Perkuat Multi Layanan, KUA Jenu Serahkan Proposal JIMAT SANTRI Saat Monev & Pembinaan ASN
Daerah

Perkuat Multi Layanan, KUA Jenu Serahkan Proposal JIMAT SANTRI Saat Monev & Pembinaan ASN

  03 Jul 2026 |   27 |   Penulis : APRI Pusat |   Publisher : APRI Pusat

Jenu (Tuban) - Monitoring dan Evaluasi program Bina KUA dan Keluarga Sakinah serta Pembinaan ASN oleh Kepala Kantor bersama Kasi Bimas Islam Kemenag Tuban di KUA Jenu.

Kegiatan Monev dan Pembinaan ASN Kemenag di wilayah kecamatan Jenu dihadiri Pengawas Madrasah MI-RA, Guru DPK, Ketua DWP KUA Jenu serta dihadiri oleh semua ASN KUA Jenu. Rabu, 01/07/2026. 

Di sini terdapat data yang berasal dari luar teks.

-- pv_equiv track=rewrite | github.com/TheRealPSV/OpenHeroSelect | python_source/xml to json converter (BaconWizard17).py | main_converter
-- ===== SOURCE A (Python) =====
-- def main_converter(old_line):
--     new_line = '"'
--     for char in old_line:
--         if char == '=':
--             new_line += '": "'
--         elif char == ';':
--             new_line += '",'
--         elif char == '{':
--             new_line += '": {'
--         elif char == '\\':
--             new_line += '\\\\'
--         else:
--             new_line += char
--     return new_line
-- ===== SOURCE B (Python) =====
-- def main_converter(old_line):
--     # Staged whole-string passes. Backslashes are doubled first; the later
--     # replacement values contain no '\\', '=', or ';' (and '{' is replaced
--     # last), so no pass can rewrite text produced by an earlier pass.
--     return '"' + (old_line.replace('\\', '\\\\')
--                           .replace('=', '": "')
--                           .replace(';', '",')
--                           .replace('{', '": {'))
-- ===== Notes on version B (the rewrite author's own statement) =====
-- stated objective: faster
-- what changed: Replaces A's single char-by-char loop with an if/elif chain and incremental concatenation by four staged whole-string str.replace passes (backslash-doubling first, brace last, so no pass touches text produced by an earlier pass), with no explicit loop or branching written.
import Mathlib
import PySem

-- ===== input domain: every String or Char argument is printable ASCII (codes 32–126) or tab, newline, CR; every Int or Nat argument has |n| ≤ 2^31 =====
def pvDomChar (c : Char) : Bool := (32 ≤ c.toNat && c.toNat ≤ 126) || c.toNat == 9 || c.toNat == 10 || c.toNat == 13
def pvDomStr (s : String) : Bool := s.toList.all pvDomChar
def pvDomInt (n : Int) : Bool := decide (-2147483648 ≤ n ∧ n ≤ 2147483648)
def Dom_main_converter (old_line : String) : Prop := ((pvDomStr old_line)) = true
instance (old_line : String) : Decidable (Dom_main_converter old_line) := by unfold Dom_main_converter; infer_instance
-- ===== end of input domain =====

-- B replaces A's per-character if/elif loop by four staged whole-string replace passes (measured faster in a timing run).


-- ===== PORT A =====
-- literal port of A: fold over the characters, appending per the if/elif chain
def main_converter (old_line : String) : String :=
  old_line.toList.foldl (fun new_line char =>
    if char = '=' then new_line ++ "\": \""
    else if char = ';' then new_line ++ "\","
    else if char = '{' then new_line ++ "\": {"
    else if char = '\\' then new_line ++ "\\\\"
    else new_line ++ String.singleton char) "\""

-- ===== PORT B =====
-- port of Source B: four staged whole-string replace passes, then the leading quote
def main_converter_alt (old_line : String) : String :=
  "\"" ++ PySem.Str.replace (PySem.Str.replace (PySem.Str.replace
    (PySem.Str.replace old_line "\\" "\\\\") "=" "\": \"") ";" "\",") "{" "\": {"

-- ===== PRECONDITION & SPEC =====
def Spec_main_converter (old_line : String) (out : String) : Prop := out = main_converter_alt old_line
instance (old_line : String) (out : String) : Decidable (Spec_main_converter old_line out) := by unfold Spec_main_converter; infer_instance

-- ===== CLAIM (what is proved, stated in full; the proofs are below) =====
def Claim_equal_main_converter : Prop := ∀ (old_line : String), Dom_main_converter old_line → Spec_main_converter old_line (main_converter old_line)

-- ===== LEMMAS AND PROOFS =====


-- replace.go with a single-character needle is the obvious char-wise flatMap
theorem pv_go_single (x : Char) (v : List Char) :
    ∀ (fuel : Nat) (l acc : List Char), l.length ≤ fuel →
      PySem.Chars.replace.go [x] v fuel l acc
        = acc.reverse ++ l.flatMap (fun c => if c = x then v else [c]) := by
  intro fuel
  induction fuel with
  | zero =>
      intro l acc h
      have : l = [] := List.eq_nil_of_length_eq_zero (Nat.le_zero.mp h)
      subst this; simp [PySem.Chars.replace.go]
  | succ n ih =>
      intro l acc h
      cases l with
      | nil => simp [PySem.Chars.replace.go]
      | cons c t =>
          simp only [PySem.Chars.replace.go]
          by_cases hc : c = x
          · subst hc
            have hpre : List.isPrefixOf [c] (c :: t) = true := by
              simp [List.isPrefixOf]
            rw [if_pos hpre]
            have := ih t (v.reverse ++ acc) (by simpa using Nat.le_of_succ_le_succ h)
            simp only [List.length_cons, List.length_nil, List.drop_succ_cons,
              List.drop_zero] at this ⊢
            rw [this]
            simp
          · have hpre : List.isPrefixOf [x] (c :: t) = false := by
              simp [List.isPrefixOf]
              intro h'; exact absurd h'.symm hc
            rw [if_neg (by simp [hpre])]
            have := ih t (c :: acc) (by simpa using Nat.le_of_succ_le_succ h)
            rw [this]
            simp [hc]

theorem pv_replace_single (x : Char) (v l : List Char) :
    PySem.Chars.replace l [x] v = l.flatMap (fun c => if c = x then v else [c]) := by
  rw [PySem.Chars.replace, if_neg (by simp)]
  exact pv_go_single x v l.length l [] (le_refl _)

-- A's fold, read as a char list: the quote then the per-char pieces
def pvBranch (c : Char) : List Char :=
  if c = '=' then "\": \"".toList
  else if c = ';' then "\",".toList
  else if c = '{' then "\": {".toList
  else if c = '\\' then "\\\\".toList
  else [c]

theorem pv_fold_toList (l : List Char) (acc : String) :
    (l.foldl (fun new_line char =>
      if char = '=' then new_line ++ "\": \""
      else if char = ';' then new_line ++ "\","
      else if char = '{' then new_line ++ "\": {"
      else if char = '\\' then new_line ++ "\\\\"
      else new_line ++ String.singleton char) acc).toList
    = acc.toList ++ l.flatMap pvBranch := by
  induction l generalizing acc with
  | nil => simp
  | cons c rest ih =>
      rw [List.foldl_cons]
      by_cases h1 : c = '='
      · subst h1; rw [if_pos rfl, ih]; simp [pvBranch]
      · rw [if_neg h1]
        by_cases h2 : c = ';'
        · subst h2; rw [if_pos rfl, ih]; simp [pvBranch, h1]
        · rw [if_neg h2]
          by_cases h3 : c = '{'
          · subst h3; rw [if_pos rfl, ih]; simp [pvBranch, h1, h2]
          · rw [if_neg h3]
            by_cases h4 : c = '\\'
            · subst h4; rw [if_pos rfl, ih]; simp [pvBranch, h1, h2, h3]
            · rw [if_neg h4, ih]; simp [pvBranch, h1, h2, h3, h4, String.singleton]

-- the four staged char-wise passes, composed on one original character, give pvBranch
theorem pv_stages_eq_branch (c : Char) :
    List.flatMap
      (fun x => List.flatMap
        (fun x => List.flatMap (fun c => if c = '{' then "\": {".toList else [c])
          (if x = ';' then "\",".toList else [x]))
        (if x = '=' then "\": \"".toList else [x]))
      (if c = '\\' then "\\\\".toList else [c])
    = pvBranch c := by
  by_cases h4 : c = '\\'
  · subst h4; decide
  · rw [if_neg h4]
    by_cases h1 : c = '='
    · subst h1; decide
    · by_cases h2 : c = ';'
      · subst h2; decide
      · by_cases h3 : c = '{'
        · subst h3; decide
        · simp [pvBranch, h1, h2, h3, h4]

-- ===== VERDICT (by name: the statement is the Claim_ definition above) =====
theorem main_converter_spec : Claim_equal_main_converter := by
  intro old_line _
  unfold Spec_main_converter
  apply String.toList_inj.mp
  unfold main_converter main_converter_alt
  rw [pv_fold_toList, String.toList_append]
  simp only [PySem.Str.toList_replace]
  rw [show ("\\" : String).toList = ['\\'] from rfl,
      show ("=" : String).toList = ['='] from rfl,
      show (";" : String).toList = [';'] from rfl,
      show ("{" : String).toList = ['{'] from rfl]
  simp only [pv_replace_single, List.flatMap_assoc]
  congr 1
  exact List.flatMap_congr (fun c _ => (pv_stages_eq_branch c).symm)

Setelah kegiatan pembinaan dibuka, Kepala KUA Jenu memberikan sambutan selamat datang dan menyampaikan progres capaian program yang telah dilakukan di Jenu, mulai bimbingan layanan pernikahan yang selama 5 (lima) tahun dia memimpin tidak ada permasalahan yang rumit dan tidak ada aduan dari masyarakat. "Saya bersyukur bahwa selama saya memimpin di KUA Jenu ini tidak ada masalah yang tidak bisa diselesaikan karena kami selalu menjalin koordinasi dengan berbagai pihak, bahkan saya upayakan membantu masyarakat yang mengalami problem di tingkat kabupaten kami komunikasikan dengan pihak Dukcapil maupun Pengadilan Agama, dan alhamdulillah tidak ada aduan sama sekali," imbuhnya.   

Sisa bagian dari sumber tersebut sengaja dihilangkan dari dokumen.